Gangster Nation
Page 5
Everyone thought Las Vegas was the kind of place you could hide in, that you could fuck up all you wanted. But the truth, David had learned, was that Las Vegas was a small, mostly conservative town and more isolated than a Hawaiian island. Five miles out of the city limits, going in any direction, sat the wild desert, hundreds of miles and several hours from the next big city, which meant you saw the same people everywhere . . . provided you didn’t go to the Strip, which David never did, and neither did any other local, unless they were going to their jobs, but even then, you saw your neighbor, one blackjack table over, everyone in everyone’s business, and all of it now getting captured on camera, the video processed and stored on a hard drive somewhere, waiting for a subpoena. Casinos used to be a place you could fuck off in, not worry about being an asshole, and maybe that was still true, but now, all the while, you were also being mined for your data, David reading about how all these big gaming companies were tracking your every move: how much you spent, how long you stayed in one place, your betting patterns, your body language, did you smile when the cocktail girl walked by, even how long you sat in the toilet, since they had a camera on you walking in and a camera on you walking out.
Being home wasn’t much different.
If someone strange showed up in your Summerlin or Henderson or Green Valley neighborhood, didn’t go to your church or your temple, didn’t wave hello in the morning, never got Nevada plates on their car, let their pit bull shit on your lawn, watered their own lawn with a hose instead of sprinklers, never finished their backyard, then you could bet the Mormons on the street would make a fuss, put in a call to the HOA. If you kept fucking up, the HOA would eventually call the cops, the cops would bring in the sheriff, sheriff would bring in the marshals, next thing, there would be a standoff, shots fired, and a body being wheeled out of your community draped with a white sheet, and it turns out you’ve got a grow house on the block, not Cartel level, but enough to fill Centennial High School and Bishop Gorman High School with narcotic-quality weed.
Thus, David recognized the need to be prepared. He wasn’t going to be caught slipping again, like when that agent showed up. The national news had already rolled into Las Vegas just to talk shit in light of the Panthers debacle, and eventually some enterprising reporter would realize Panthers was only two blocks from the Wild Horse, whose owner, they’d learn, was Bennie Savone, also a reputed wiseguy, who was arrested on some RICO shit that didn’t stick . . . was currently doing time on the beating of a Nebraska-based dentist . . . and then that reporter and a cameraman would be knocking on the door of the temple to get some background color for their story . . . and, well, that would not do.

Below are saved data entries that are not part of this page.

-- B replaces A's set machinery and per-neighbor dict re-lookup by plain linear scans:
-- a membership predicate over the raw items, and bridge words as the ordered list of
-- end_node's predecessors (one pass over graph.items()) kept when they are successors
-- of start_node (alternative decomposition, same cost).

-- ===== PORT A =====
def search_direct_intermediate_nodes (graph : List (String × List (String × Int))) (start_node : String) (end_node : String) : String :=
  -- all_nodes = set(graph.keys()) | set(node for edges in graph.values() for node, _ in edges)
  let all_nodes : PySem.Set String :=
    PySem.Set.union (PySem.Set.ofList (graph.map (·.1)))
      (PySem.Set.ofList (graph.flatMap (fun p => p.2.map (·.1))))
  if ¬ (all_nodes.contains start_node = true) ∨ ¬ (all_nodes.contains end_node = true) then
    "没有" ++ start_node ++ "或" ++ end_node
  else if ((PySem.Dict.mk graph).getD start_node []).any (fun q => q.1 == end_node) then
    start_node ++ "和" ++ end_node ++ "之间没有桥接词"
  else
    -- for neighbor, _ in graph.get(start_node, []): if any(next_hop == end_node …): add(neighbor)
    let intermediate_nodes : PySem.Set String :=
      ((PySem.Dict.mk graph).getD start_node []).foldl
        (fun s p =>
          if ((PySem.Dict.mk graph).getD p.1 []).any (fun q => q.1 == end_node) then
            PySem.Set.add s p.1
          else s)
        PySem.Set.empty
    if intermediate_nodes.isEmpty then
      start_node ++ "和" ++ end_node ++ "之间没有桥接词"
    else
      -- ", ".join over a set: exact only when the set has at most one element (see Pre_)
      start_node ++ "和" ++ end_node ++ "之间的桥接词是" ++ PySem.Str.join ", " intermediate_nodes

-- ===== PORT B =====
def search_direct_intermediate_nodes_alt (graph : List (String × List (String × Int))) (start_node : String) (end_node : String) : String :=
  -- mentioned(x) = x in graph or any(n == x for edges in graph.values() for n, _ in edges)
  let mentioned : String → Bool := fun x =>
    graph.any (fun p => p.1 == x) || graph.any (fun p => p.2.any (fun q => q.1 == x))
  if !(mentioned start_node) || !(mentioned end_node) then
    "没有" ++ start_node ++ "或" ++ end_node
  else
    let header := start_node ++ "和" ++ end_node
    -- succ = [n for n, _ in graph.get(start_node, [])]
    let succ : List String := ((PySem.Dict.mk graph).getD start_node []).map (·.1)
    if succ.contains end_node then
      header ++ "之间没有桥接词"
    else
      -- preds = [w for w, edges in graph.items() if any(n == end_node for n, _ in edges)]
      let preds : List String := (graph.filter (fun p => p.2.any (fun q => q.1 == end_node))).map (·.1)
      -- bridges = [w for w in preds if w in succ]
      let bridges : List String := preds.filter (fun w => succ.contains w)
      if bridges.isEmpty then
        header ++ "之间没有桥接词"
      else
        header ++ "之间的桥接词是" ++ PySem.Str.join ", " bridges

-- ===== PRECONDITION & SPEC =====
-- Pre_ excludes (a) association lists with duplicate keys, which cannot arise from a Python
-- dict, and (b) inputs whose answer joins two or more bridge words, where A's ", ".join over
-- a Python set emits a hash-seed-dependent order that no port can reproduce (B agrees with A
-- there only up to that accidental order).
def Pre_search_direct_intermediate_nodes (graph : List (String × List (String × Int))) (start_node : String) (end_node : String) : Prop :=
  (graph.map Prod.fst).Nodup ∧
  (((start_node ∈ graph.map Prod.fst ∨ start_node ∈ graph.flatMap (fun p => p.2.map Prod.fst)) ∧
    (end_node ∈ graph.map Prod.fst ∨ end_node ∈ graph.flatMap (fun p => p.2.map Prod.fst)) ∧
    ¬ (∃ q ∈ (PySem.Dict.mk graph).getD start_node [], q.1 = end_node)) →
   (PySem.List.dedup ((((PySem.Dict.mk graph).getD start_node []).map Prod.fst).filter
      (fun w => ((PySem.Dict.mk graph).getD w []).any (fun q => q.1 == end_node)))).length ≤ 1)
instance (graph : List (String × List (String × Int))) (start_node : String) (end_node : String) : Decidable (Pre_search_direct_intermediate_nodes graph start_node end_node) := by unfold Pre_search_direct_intermediate_nodes; infer_instance

def pvWitness_search_direct_intermediate_nodes : (List (String × List (String × Int))) × String × String :=
  ([("s", [("a", 1)]), ("a", [("e", 2)]), ("e", [])], "s", "e")

def Spec_search_direct_intermediate_nodes (graph : List (String × List (String × Int))) (start_node : String) (end_node : String) (out : String) : Prop := out = search_direct_intermediate_nodes_alt graph start_node end_node
instance (graph : List (String × List (String × Int))) (start_node : String) (end_node : String) (out : String) : Decidable (Spec_search_direct_intermediate_nodes graph start_node end_node out) := by unfold Spec_search_direct_intermediate_nodes; infer_instance

-- ===== CLAIM (what is proved, stated in full; the proofs are below) =====
def Claim_equal_search_direct_intermediate_nodes : Prop := ∀ (graph : List (String × List (String × Int))) (start_node : String) (end_node : String), Dom_search_direct_intermediate_nodes graph start_node end_node → Pre_search_direct_intermediate_nodes graph start_node end_node → Spec_search_direct_intermediate_nodes graph start_node end_node (search_direct_intermediate_nodes graph start_node end_node)

-- ===== LEMMAS AND PROOFS =====

-- A's union-of-sets membership test = B's linear 'mentioned' scan
theorem union_contains_eq_mentioned (g : List (String × List (String × Int))) (x : String) :
    (PySem.Set.union (PySem.Set.ofList (g.map (·.1)))
        (PySem.Set.ofList (g.flatMap (fun p => p.2.map (·.1))))).contains x
      = (g.any (fun p => p.1 == x) || g.any (fun p => p.2.any (fun q => q.1 == x))) := by
  rw [Bool.eq_iff_iff]
  simp only [PySem.Set.contains_iff, PySem.Set.mem_union, PySem.Set.mem_ofList,
    List.mem_map, List.mem_flatMap, Bool.or_eq_true, List.any_eq_true, beq_iff_eq]

-- turns B's guard scan into the membership facts Pre_'s antecedent states
theorem any_to_mem (g : List (String × List (String × Int))) (x : String)
    (h : (g.any (fun p => p.1 == x) || g.any (fun p => p.2.any (fun q => q.1 == x))) = true) :
    x ∈ g.map Prod.fst ∨ x ∈ g.flatMap (fun p => p.2.map Prod.fst) := by
  simp only [Bool.or_eq_true, List.any_eq_true, beq_iff_eq] at h
  rcases h with ⟨p, hp, rfl⟩ | ⟨p, hp, q, hq, rfl⟩
  · exact Or.inl (List.mem_map.mpr ⟨p, hp, rfl⟩)
  · exact Or.inr (List.mem_flatMap.mpr ⟨p, hp, List.mem_map.mpr ⟨q, hq, rfl⟩⟩)

-- B's succ.contains test = A's direct-edge any-test
theorem contains_map_fst (l : List (String × Int)) (e : String) :
    (l.map (·.1)).contains e = l.any (fun q => q.1 == e) := by
  rw [Bool.eq_iff_iff]
  simp [List.any_eq_true]

-- A's conditional-add loop over edge pairs, as set-of of the filtered neighbor names
theorem foldl_addIf_fst (p : String → Bool) :
    ∀ (l : List (String × Int)) (s : List String),
      l.foldl (fun st q => if p q.1 then PySem.Set.add st q.1 else st) s
        = ((l.map (·.1)).filter p).foldl PySem.Set.add s := by
  intro l
  induction l with
  | nil => intro s; rfl
  | cons x xs ih =>
    intro s
    by_cases hx : p x.1 = true <;> simp [hx, ih]

-- A's per-neighbor dict lookup condition holds exactly for members of B's preds list
theorem cond_iff_mem_preds (g : List (String × List (String × Int))) (e w : String)
    (hnd : (g.map Prod.fst).Nodup) :
    ((PySem.Dict.mk g).getD w []).any (fun q => q.1 == e) = true
      ↔ w ∈ (g.filter (fun p => p.2.any (fun q => q.1 == e))).map (·.1) := by
  simp only [List.mem_map, List.mem_filter]
  simp only [PySem.Dict.getD, PySem.Dict.get?]
  rcases hfind : List.find? (fun p => p.1 == w) g with _ | ⟨k, es⟩
  · simp only [hfind]
    rw [List.find?_eq_none] at hfind
    constructor
    · intro h; simp at h
    · rintro ⟨p, ⟨hp, hany⟩, rfl⟩
      exact absurd (by simp) (hfind p hp)
  · have hk : k = w := by
      have := List.find?_some hfind
      simpa using this
    subst hk
    have hmem := List.mem_of_find?_eq_some hfind
    simp only [hfind, Option.map_some, Option.getD_some]
    constructor
    · intro h
      exact ⟨(k, es), ⟨hmem, h⟩, rfl⟩
    · rintro ⟨p, ⟨hp, hany⟩, hfst⟩
      have : p = (k, es) := List.inj_on_of_nodup_map hnd hp hmem (by simpa using hfst)
      rw [this] at hany; exact hany

-- a Nodup list whose members all equal x, with x a member, is [x]
theorem nodup_all_eq_singleton {x : String} :
    ∀ (l : List String), l.Nodup → x ∈ l → (∀ y ∈ l, y = x) → l = [x] := by
  intro l hnd hx hall
  cases l with
  | nil => cases hx
  | cons y ys =>
    have hy : y = x := hall y (by simp)
    subst hy
    have hnotin : y ∉ ys := (List.nodup_cons.mp hnd).1
    have : ys = [] := by
      cases hys : ys with
      | nil => rfl
      | cons z zs =>
        have hz : z = y := hall z (by simp [hys])
        exact absurd (by simp [hys, hz]) hnotin
    simp [this]

-- the central identity: A's deduped bridge set, in successor order, equals B's bridges
-- list, in predecessor order, whenever the deduped set has at most one element
theorem alist_eq_bridges (g : List (String × List (String × Int))) (s e : String)
    (hnd : (g.map Prod.fst).Nodup)
    (hlen : (PySem.List.dedup ((((PySem.Dict.mk g).getD s []).map Prod.fst).filter
        (fun w => ((PySem.Dict.mk g).getD w []).any (fun q => q.1 == e)))).length ≤ 1) :
    PySem.Set.ofList ((((PySem.Dict.mk g).getD s []).map (·.1)).filter
        (fun w => ((PySem.Dict.mk g).getD w []).any (fun q => q.1 == e)))
      = ((g.filter (fun p => p.2.any (fun q => q.1 == e))).map (·.1)).filter
          (fun w => (((PySem.Dict.mk g).getD s []).map (·.1)).contains w) := by
  set succ : List String := ((PySem.Dict.mk g).getD s []).map (·.1) with hsucc
  set condA : String → Bool := fun w => ((PySem.Dict.mk g).getD w []).any (fun q => q.1 == e)
    with hcond
  set preds : List String := (g.filter (fun p => p.2.any (fun q => q.1 == e))).map (·.1)
    with hpreds
  have halist : PySem.Set.ofList (succ.filter condA) = PySem.List.dedup (succ.filter condA) :=
    (PySem.List.dedup_eq_ofList _).symm
  have hmemA : ∀ x, x ∈ PySem.Set.ofList (succ.filter condA) ↔ x ∈ succ ∧ condA x = true := by
    intro x; simp [PySem.Set.mem_ofList, List.mem_filter]
  have hmemB : ∀ x, x ∈ preds.filter (fun w => succ.contains w) ↔ x ∈ succ ∧ condA x = true := by
    intro x
    simp only [List.mem_filter, List.contains_iff_mem]
    rw [cond_iff_mem_preds g e x hnd, ← hpreds]
    tauto
  have hndA : (PySem.Set.ofList (succ.filter condA)).Nodup := PySem.Set.nodup_ofList _
  have hndB : (preds.filter (fun w => succ.contains w)).Nodup := by
    have : preds.Nodup := by
      rw [hpreds]
      have hsubl : (g.filter (fun p => p.2.any (fun q => q.1 == e))).Sublist g :=
        List.filter_sublist
      exact hnd.sublist (hsubl.map Prod.fst)
    exact this.filter _
  have hlen' : (PySem.Set.ofList (succ.filter condA)).length ≤ 1 := by
    rw [halist]
    have : succ = ((PySem.Dict.mk g).getD s []).map Prod.fst := hsucc
    rw [this]; exact hlen
  rcases ha : PySem.Set.ofList (succ.filter condA) with _ | ⟨x, xs⟩
  · symm
    rw [List.eq_nil_iff_forall_not_mem]
    intro x hx
    have := (hmemB x).mp hx
    have := (hmemA x).mpr this
    rw [ha] at this; cases this
  · have hxs : xs = [] := by
      rw [ha] at hlen'
      simp only [List.length_cons] at hlen'
      exact List.length_eq_zero_iff.mp (by omega)
    subst hxs
    have hxmem : x ∈ succ ∧ condA x = true := (hmemA x).mp (by rw [ha]; simp)
    symm
    apply nodup_all_eq_singleton _ hndB ((hmemB x).mpr hxmem)
    intro y hy
    have := (hmemA y).mpr ((hmemB y).mp hy)
    rw [ha] at this; simpa using this

-- ===== VERDICT (by name: the statement is the Claim_ definition above) =====
theorem search_direct_intermediate_nodes_spec : Claim_equal_search_direct_intermediate_nodes := by
  intro g s e _ hpre
  obtain ⟨hnd, hbound⟩ := hpre
  unfold Spec_search_direct_intermediate_nodes
  simp only [search_direct_intermediate_nodes, search_direct_intermediate_nodes_alt]
  rw [union_contains_eq_mentioned g s, union_contains_eq_mentioned g e, contains_map_fst]
  cases hms : (g.any (fun p => p.1 == s) || g.any (fun p => p.2.any (fun q => q.1 == s))) with
  | false => simp
  | true =>
    cases hme : (g.any (fun p => p.1 == e) || g.any (fun p => p.2.any (fun q => q.1 == e))) with
    | false => simp
    | true =>
      rw [if_neg (by simp : ¬(¬(true = true) ∨ ¬(true = true))),
          if_neg (by decide : ¬((!true || !true) = true))]
      cases hc2 : ((PySem.Dict.mk g).getD s []).any (fun q => q.1 == e) with
      | true => simp
      | false =>
        rw [if_neg (by decide : ¬(false = true)), if_neg (by decide : ¬(false = true))]
        -- Pre_'s length bound applies: both nodes are mentioned and there is no direct edge
        have hlen := hbound ⟨any_to_mem g s hms, any_to_mem g e hme, by
          rintro ⟨q, hq, hqe⟩
          have : ((PySem.Dict.mk g).getD s []).any (fun q => q.1 == e) = true :=
            List.any_eq_true.mpr ⟨q, hq, beq_iff_eq.mpr hqe⟩
          rw [hc2] at this; cases this⟩
        rw [foldl_addIf_fst (fun w => ((PySem.Dict.mk g).getD w []).any (fun q => q.1 == e))
          ((PySem.Dict.mk g).getD s []) PySem.Set.empty]
        have hofl : (((((PySem.Dict.mk g).getD s []).map (·.1)).filter
            (fun w => ((PySem.Dict.mk g).getD w []).any (fun q => q.1 == e))).foldl
              PySem.Set.add PySem.Set.empty)
            = PySem.Set.ofList ((((PySem.Dict.mk g).getD s []).map (·.1)).filter
                (fun w => ((PySem.Dict.mk g).getD w []).any (fun q => q.1 == e))) := rfl
        rw [hofl, alist_eq_bridges g s e hnd hlen]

Even on a night like tonight, behind the walls of the Vineyards, whose security was tight—Bennie couldn’t live in a place where anyone could walk up to him on the golf course and kill him—David had his butterfly knife in his pocket. If the FBI showed up with an assault team tonight, he recognized he couldn’t kill them all. But if it was just one or two guys, well, he could knife one guy, take his gun, and kill the other guy. He’d done that before. Average room filled with average people, there weren’t many who’d stick around after seeing someone bleed out through the neck or get a knife in the ear—which was a bad way to kill a person, since it was hard to get a knife out of someone’s head—or hear someone screaming when they got their eyes slit in two, which wasn’t fatal, but it was some horror movie shit, the kind of thing David was prepared to do if he needed to get out of a crowded room, fast.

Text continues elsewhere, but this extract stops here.